Nous suivons avec intérêt le développement des grands projets de bibliothèques, en particulier celui de la Bibliothèque de France. Il est important en effet aujourd'hui de partager ses connaissances avec tous ceux qui travaillent dans le monde des bibliothèques ou de l'information au sens large. La Bibliothèque de France va fixer de nouveaux objectifs aux bibliothèques. Dans le futur, il est vraisemblable que la Bibliothèque publique de San Francisco (San Francisco Public Library, SFPL) sera directement connectée aux ressources des bibliothèques françaises. Nous partageons les mêmes ambitions : construire les plus prestigieuses bibliothèques de l'an 2000.

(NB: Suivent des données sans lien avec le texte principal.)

-- pv_equiv track=rewrite | github.com/a-a-k/DeathStarBench-CI | socialNetwork/resilience-demo/simulate.py | _derive_entrypoints
-- ===== SOURCE A (Python) =====
-- from typing import Dict, Iterable, List, Mapping, MutableMapping, Optional
--
-- def _derive_entrypoints(dependencies: Iterable[Mapping[str, str]]) -> Dict[str, List[str]]:
--     """Fallback entrypoints when the graph does not provide them explicitly."""
--     # The fallback chooses every unique parent as a pseudo-endpoint so the demo
--     # continues to operate even if a minimal Jaeger dump is provided.
--     entrypoints: Dict[str, List[str]] = {}
--     for dep in dependencies:
--         parent = dep.get("parent")
--         child = dep.get("child")
--         if not parent or not child:
--             continue
--         endpoint_key = f"/{parent}"
--         entrypoints.setdefault(endpoint_key, [])
--         if parent not in entrypoints[endpoint_key]:
--             entrypoints[endpoint_key].append(parent)
--         if child not in entrypoints[endpoint_key]:
--             entrypoints[endpoint_key].append(child)
--     return entrypoints
-- ===== SOURCE B (Python) =====
-- from typing import Dict, Iterable, List, Mapping
--
-- def _derive_entrypoints(dependencies: Iterable[Mapping[str, str]]) -> Dict[str, List[str]]:
--     """Fallback entrypoints when the graph does not provide them explicitly."""
--     # Flatten every valid dependency into (endpoint_key, name) pairs.
--     pairs = [("/" + dep.get("parent"), name)
--              for dep in dependencies
--              if dep.get("parent") and dep.get("child")
--              for name in (dep.get("parent"), dep.get("child"))]
--     # Group by endpoint key (first-occurrence order), deduplicating the names
--     # of each group while keeping their first-occurrence order.
--     keys = dict.fromkeys(k for k, _ in pairs)
--     return {k: list(dict.fromkeys(n for k2, n in pairs if k2 == k)) for k in keys}
-- ===== Notes on version B (the rewrite author's own statement) =====
-- stated objective: alternative
-- what changed: Instead of A's single stateful dict loop with in-loop membership-scan dedup, B flattens the valid dependencies into a list of (endpoint_key, name) pairs and then builds the result declaratively: unique keys in first-occurrence order, each mapped to the ordered dedup of the names filtered for that key.
import Mathlib
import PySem

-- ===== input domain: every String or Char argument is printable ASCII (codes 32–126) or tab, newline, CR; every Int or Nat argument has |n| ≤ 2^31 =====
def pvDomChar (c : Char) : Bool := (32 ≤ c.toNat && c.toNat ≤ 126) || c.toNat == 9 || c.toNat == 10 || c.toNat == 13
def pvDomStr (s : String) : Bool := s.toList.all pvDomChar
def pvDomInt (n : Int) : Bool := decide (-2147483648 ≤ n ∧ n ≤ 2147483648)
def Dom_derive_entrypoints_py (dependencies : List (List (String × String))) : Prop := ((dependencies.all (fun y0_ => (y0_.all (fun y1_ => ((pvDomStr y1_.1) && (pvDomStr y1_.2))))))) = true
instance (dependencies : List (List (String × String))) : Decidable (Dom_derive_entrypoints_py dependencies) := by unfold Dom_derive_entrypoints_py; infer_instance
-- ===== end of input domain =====

-- B replaces A's single stateful dict loop (membership-scan dedup per dep) by a
-- flatten-then-group decomposition: a list of (key, name) pairs, then unique
-- keys mapped to the ordered dedup of their filtered names — an alternative of
-- similar cost, not claimed faster.


-- ===== PORT A =====
-- one loop iteration of A: guarded membership-dedup append of parent then child
def pvStepA (entrypoints : PySem.Dict String (List String)) (dep : List (String × String)) : PySem.Dict String (List String) :=
  let parent := (PySem.Dict.mk dep).get? "parent"
  let child := (PySem.Dict.mk dep).get? "child"
  match parent, child with
  | some p, some c =>
    if p = "" || c = "" then entrypoints
    else
      let endpoint_key := "/" ++ p
      let e1 := entrypoints.setdefault endpoint_key []
      let cur := e1.getD endpoint_key []
      let cur1 := if p ∈ cur then cur else cur ++ [p]
      let cur2 := if c ∈ cur1 then cur1 else cur1 ++ [c]
      e1.insert endpoint_key cur2
  | _, _ => entrypoints

def derive_entrypoints_py (dependencies : List (List (String × String))) : List (String × List String) :=
  (dependencies.foldl pvStepA PySem.Dict.empty).items

-- ===== PORT B =====
-- the flattening comprehension: every valid dep yields (key, parent), (key, child)
def pvPairs (dependencies : List (List (String × String))) : List (String × String) :=
  dependencies.flatMap (fun dep =>
    match (PySem.Dict.mk dep).get? "parent", (PySem.Dict.mk dep).get? "child" with
    | some p, some c => if p = "" || c = "" then [] else [("/" ++ p, p), ("/" ++ p, c)]
    | _, _ => [])

def derive_entrypoints_py_alt (dependencies : List (List (String × String))) : List (String × List String) :=
  let pairs := pvPairs dependencies
  (PySem.List.dedup (pairs.map Prod.fst)).map
    (fun k => (k, PySem.List.dedup ((pairs.filter (fun q => q.1 == k)).map Prod.snd)))

-- ===== PRECONDITION & SPEC =====
def Spec_derive_entrypoints_py (dependencies : List (List (String × String))) (out : List (String × List String)) : Prop := out = derive_entrypoints_py_alt dependencies
instance (dependencies : List (List (String × String))) (out : List (String × List String)) : Decidable (Spec_derive_entrypoints_py dependencies out) := by unfold Spec_derive_entrypoints_py; infer_instance

-- ===== CLAIM (what is proved, stated in full; the proofs are below) =====
def Claim_equal_derive_entrypoints_py : Prop := ∀ (dependencies : List (List (String × String))), Dom_derive_entrypoints_py dependencies → Spec_derive_entrypoints_py dependencies (derive_entrypoints_py dependencies)

-- ===== LEMMAS AND PROOFS =====

-- proof-side grouping loop: fold a (key, name) pair into the raw-groups dict
def pvModStep (d : PySem.Dict String (List String)) (q : String × String) : PySem.Dict String (List String) :=
  d.modify q.1 [] (· ++ [q.2])

-- the dedup of each value list, applied to a whole dict
def pvDedupPair (kv : String × List String) : String × List String :=
  (kv.1, PySem.List.dedup kv.2)

def pvMapDedup (d : PySem.Dict String (List String)) : PySem.Dict String (List String) :=
  PySem.Dict.mk (d.items.map pvDedupPair)

-- setdefault k [] followed by an overwriting insert at k is just the insert
theorem pv_setdefault_insert (d : PySem.Dict String (List String)) (k : String) (v : List String) :
    (d.setdefault k []).insert k v = d.insert k v := by
  by_cases h : d.contains k = true
  · rw [PySem.Dict.setdefault_of_contains d [] h]
  · rw [PySem.Dict.setdefault_of_not_contains d [] (by simpa using h),
        PySem.Dict.insert_insert_self]

theorem pv_get?_mapDedup (l : List (String × List String)) (k : String) :
    (PySem.Dict.mk (l.map pvDedupPair)).get? k
      = ((PySem.Dict.mk l).get? k).map PySem.List.dedup := by
  induction l with
  | nil => rfl
  | cons kv rest ih =>
    cases kv with
    | mk a b =>
      simp only [List.map_cons, pvDedupPair, PySem.Dict.get?_mk_cons]
      by_cases h : (a == k) = true
      · simp [h]
      · simp [h, ih]

theorem pv_getD_mapDedup (d : PySem.Dict String (List String)) (k : String) :
    (pvMapDedup d).getD k [] = PySem.List.dedup (d.getD k []) := by
  rw [PySem.Dict.getD_eq_get?_getD, PySem.Dict.getD_eq_get?_getD]
  have h : (pvMapDedup d).get? k = (d.get? k).map PySem.List.dedup := by
    cases d with
    | mk l => exact pv_get?_mapDedup l k
  rw [h]
  cases d.get? k <;> rfl

theorem pv_contains_mapDedup (d : PySem.Dict String (List String)) (k : String) :
    (pvMapDedup d).contains k = d.contains k := by
  rw [PySem.Dict.contains_eq_isSome_get?, PySem.Dict.contains_eq_isSome_get?]
  have h : (pvMapDedup d).get? k = (d.get? k).map PySem.List.dedup := by
    cases d with
    | mk l => exact pv_get?_mapDedup l k
  rw [h]
  cases d.get? k <;> rfl

theorem pv_mapDedup_insert (d : PySem.Dict String (List String)) (k : String) (v : List String) :
    pvMapDedup (d.insert k v) = (pvMapDedup d).insert k (PySem.List.dedup v) := by
  apply PySem.Dict.ext
  by_cases h : d.contains k = true
  · have h' : (pvMapDedup d).contains k = true := by rw [pv_contains_mapDedup]; exact h
    show (d.insert k v).items.map pvDedupPair = _
    rw [PySem.Dict.items_insert_of_contains d v h,
        PySem.Dict.items_insert_of_contains (pvMapDedup d) (PySem.List.dedup v) h']
    show _ = ((d.items.map pvDedupPair).map _)
    rw [List.map_map, List.map_map]
    apply List.map_congr_left
    intro p _
    by_cases hp : (p.1 == k) = true
    · simp [Function.comp, hp, pvDedupPair]
    · simp [Function.comp, hp, pvDedupPair]
  · have h0 : d.contains k = false := by simpa using h
    have h' : (pvMapDedup d).contains k = false := by rw [pv_contains_mapDedup]; exact h0
    show (d.insert k v).items.map pvDedupPair = _
    rw [PySem.Dict.items_insert_of_not_contains d v h0,
        PySem.Dict.items_insert_of_not_contains (pvMapDedup d) (PySem.List.dedup v) h']
    show (d.items ++ [(k, v)]).map pvDedupPair = d.items.map pvDedupPair ++ [(k, PySem.List.dedup v)]
    rw [List.map_append]
    rfl

-- the dedup of a group extended by [p, c] is A's two conditional appends
theorem pv_dedup_extend (x : List String) (p c : String) :
    PySem.List.dedup (x ++ [p, c])
      = (let cur := PySem.List.dedup x
         let cur1 := if p ∈ cur then cur else cur ++ [p]
         if c ∈ cur1 then cur1 else cur1 ++ [c]) := by
  have hx : x ++ [p, c] = (x ++ [p]) ++ [c] := by simp
  rw [hx, PySem.List.dedup_eq_ofList, PySem.Set.ofList_append_singleton,
      PySem.Set.ofList_append_singleton, PySem.Set.add_eq_ite, PySem.Set.add_eq_ite,
      PySem.List.dedup_eq_ofList]

-- the two modifies a valid dep contributes, written as one overwriting insert
theorem pv_mod_pair (R : PySem.Dict String (List String)) (k p c : String) :
    pvModStep (pvModStep R (k, p)) (k, c) = R.insert k (R.getD k [] ++ [p, c]) := by
  show (R.insert k (R.getD k [] ++ [p])).insert k
        ((R.insert k (R.getD k [] ++ [p])).getD k [] ++ [c]) = _
  rw [PySem.Dict.insert_insert_self, PySem.Dict.getD_insert_self]
  simp

-- one dep of A's loop, acting on the dedup image, is the raw grouping of the
-- dep's flattened pairs followed by the dedup image
theorem pv_step_comm (R : PySem.Dict String (List String)) (dep : List (String × String)) :
    pvStepA (pvMapDedup R) dep
      = pvMapDedup ((match (PySem.Dict.mk dep).get? "parent", (PySem.Dict.mk dep).get? "child" with
          | some p, some c => if p = "" || c = "" then ([] : List (String × String))
                              else [("/" ++ p, p), ("/" ++ p, c)]
          | _, _ => []).foldl pvModStep R) := by
  unfold pvStepA
  cases hp : (PySem.Dict.mk dep).get? "parent" with
  | none => cases (PySem.Dict.mk dep).get? "child" <;> rfl
  | some p =>
    cases hc : (PySem.Dict.mk dep).get? "child" with
    | none => rfl
    | some c =>
      simp only []
      by_cases hg : (p = "" || c = "") = true
      · simp [hg]
      · have hg' : (p = "" || c = "") = false := by simpa using hg
        simp only [hg', Bool.false_eq_true, if_false, List.foldl_cons, List.foldl_nil]
        rw [pv_mod_pair, pv_setdefault_insert,
            PySem.Dict.getD_setdefault_self,
            pv_mapDedup_insert, pv_dedup_extend, pv_getD_mapDedup]

-- A's whole loop is the pair-by-pair raw grouping of the flattened pairs,
-- followed by the per-group dedup
theorem pv_loop (deps : List (List (String × String))) :
    ∀ R : PySem.Dict String (List String),
      deps.foldl pvStepA (pvMapDedup R) = pvMapDedup ((pvPairs deps).foldl pvModStep R) := by
  induction deps with
  | nil => intro R; rfl
  | cons dep rest ih =>
    intro R
    simp only [List.foldl_cons, pv_step_comm R dep, pvPairs, List.flatMap_cons,
      List.foldl_append]
    exact ih _

-- ===== VERDICT (by name: the statement is the Claim_ definition above) =====
theorem derive_entrypoints_py_spec : Claim_equal_derive_entrypoints_py := by
  intro deps _
  unfold Spec_derive_entrypoints_py derive_entrypoints_py derive_entrypoints_py_alt
  have h := pv_loop deps PySem.Dict.empty
  have he : pvMapDedup PySem.Dict.empty = PySem.Dict.empty := rfl
  rw [he] at h
  rw [h]
  -- the raw grouping dict, described by its keys and lookups
  set D := (pvPairs deps).foldl pvModStep PySem.Dict.empty with hD
  have hnd : D.keys.Nodup := by
    have := PySem.Dict.nodup_keys_foldl_modify_key (pvPairs deps) Prod.fst []
      (fun _ q => (· ++ [q.2])) PySem.Dict.empty (by simp [pysem])
    simpa [pvModStep] using this
  have hkeys : D.keys = PySem.List.dedup ((pvPairs deps).map Prod.fst) := by
    have := PySem.Dict.keys_foldl_modify_key (pvPairs deps) Prod.fst []
      (fun _ q => (· ++ [q.2])) PySem.Dict.empty
    simpa [pvModStep, PySem.Set.update_nil_left, PySem.List.dedup_eq_ofList] using this
  have hget : ∀ k, D.getD k [] = ((pvPairs deps).filter (fun q => q.1 == k)).map Prod.snd := by
    intro k
    have := PySem.Dict.getD_foldl_modify_append (pvPairs deps) PySem.Dict.empty k
    simpa [pvModStep] using this
  have hitems : D.items = D.keys.map (fun k => (k, D.getD k [])) :=
    PySem.Dict.items_eq_map_keys D hnd []
  show (pvMapDedup D).items = _
  have : (pvMapDedup D).items = D.items.map pvDedupPair := rfl
  rw [this, hitems, hkeys, List.map_map]
  apply List.map_congr_left
  intro k _
  simp [Function.comp, pvDedupPair, hget]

Un groupe de San Francisco travaille depuis les années soixante à concevoir une nouvelle bibliothèque centrale. Le bâtiment actuel, ouvert en 1917, est à la fois désuet et beaucoup trop exigu pour abriter les collections. Les habitants de la ville ont encouragé ce rêve d'une nouvelle bibliothèque, mais il a fallu attendre 1987 pour que les plans et le financement se concrétisent.

L'arrière plan

Cette même année, après un appel à candidatures lancé dans le pays tout entier, j'ai été choisi pour devenir conservateur en chef de la bibliothèque municipale de San Francisco. Ma mission consistait essentiellement à coordonner la création de la future bibliothèque centrale et à définir les conditions optimales pour l'utilisation des systèmes informatiques. Six semaines après ma nomination, le maire approuvait l'insertion des locaux de la bibliothèque dans l'ensemble du Centre administratif. Ce premier pas encouragea tous ceux qui soutenaient le projet à poursuivre leurs efforts.

En janvier 1988, un nouveau maire entra en fonctions. Réalisant l'importance de l'entreprise, il appuya le projet et contribua par des moyens décisionnels et financiers, notamment l'émission de bons de souscription, à encourager les habitants de la ville à se prononcer sur le calendrier et la construction. Cette campagne permit de rassembler près de 175 000 dollars en très peu de temps. Avec une participation de 77 % des électeurs, elle se situe loin devant les opérations du même ordre les plus réussies de l'histoire de San Francisco. Les titres furent ratifiés pour la somme de 109,5 millions de dollars, dont cinq destinés à la rénovation des bibliothèques annexes, ce qui représente la souscription la plus importante jamais réunie pour une bibliothèque. Les intérêts correspondant au montant des titres doivent être exclusivement consacrés au projet, en sorte que la part réelle du budget incombant à la ville se monte à peu près à 112 millions de dollars.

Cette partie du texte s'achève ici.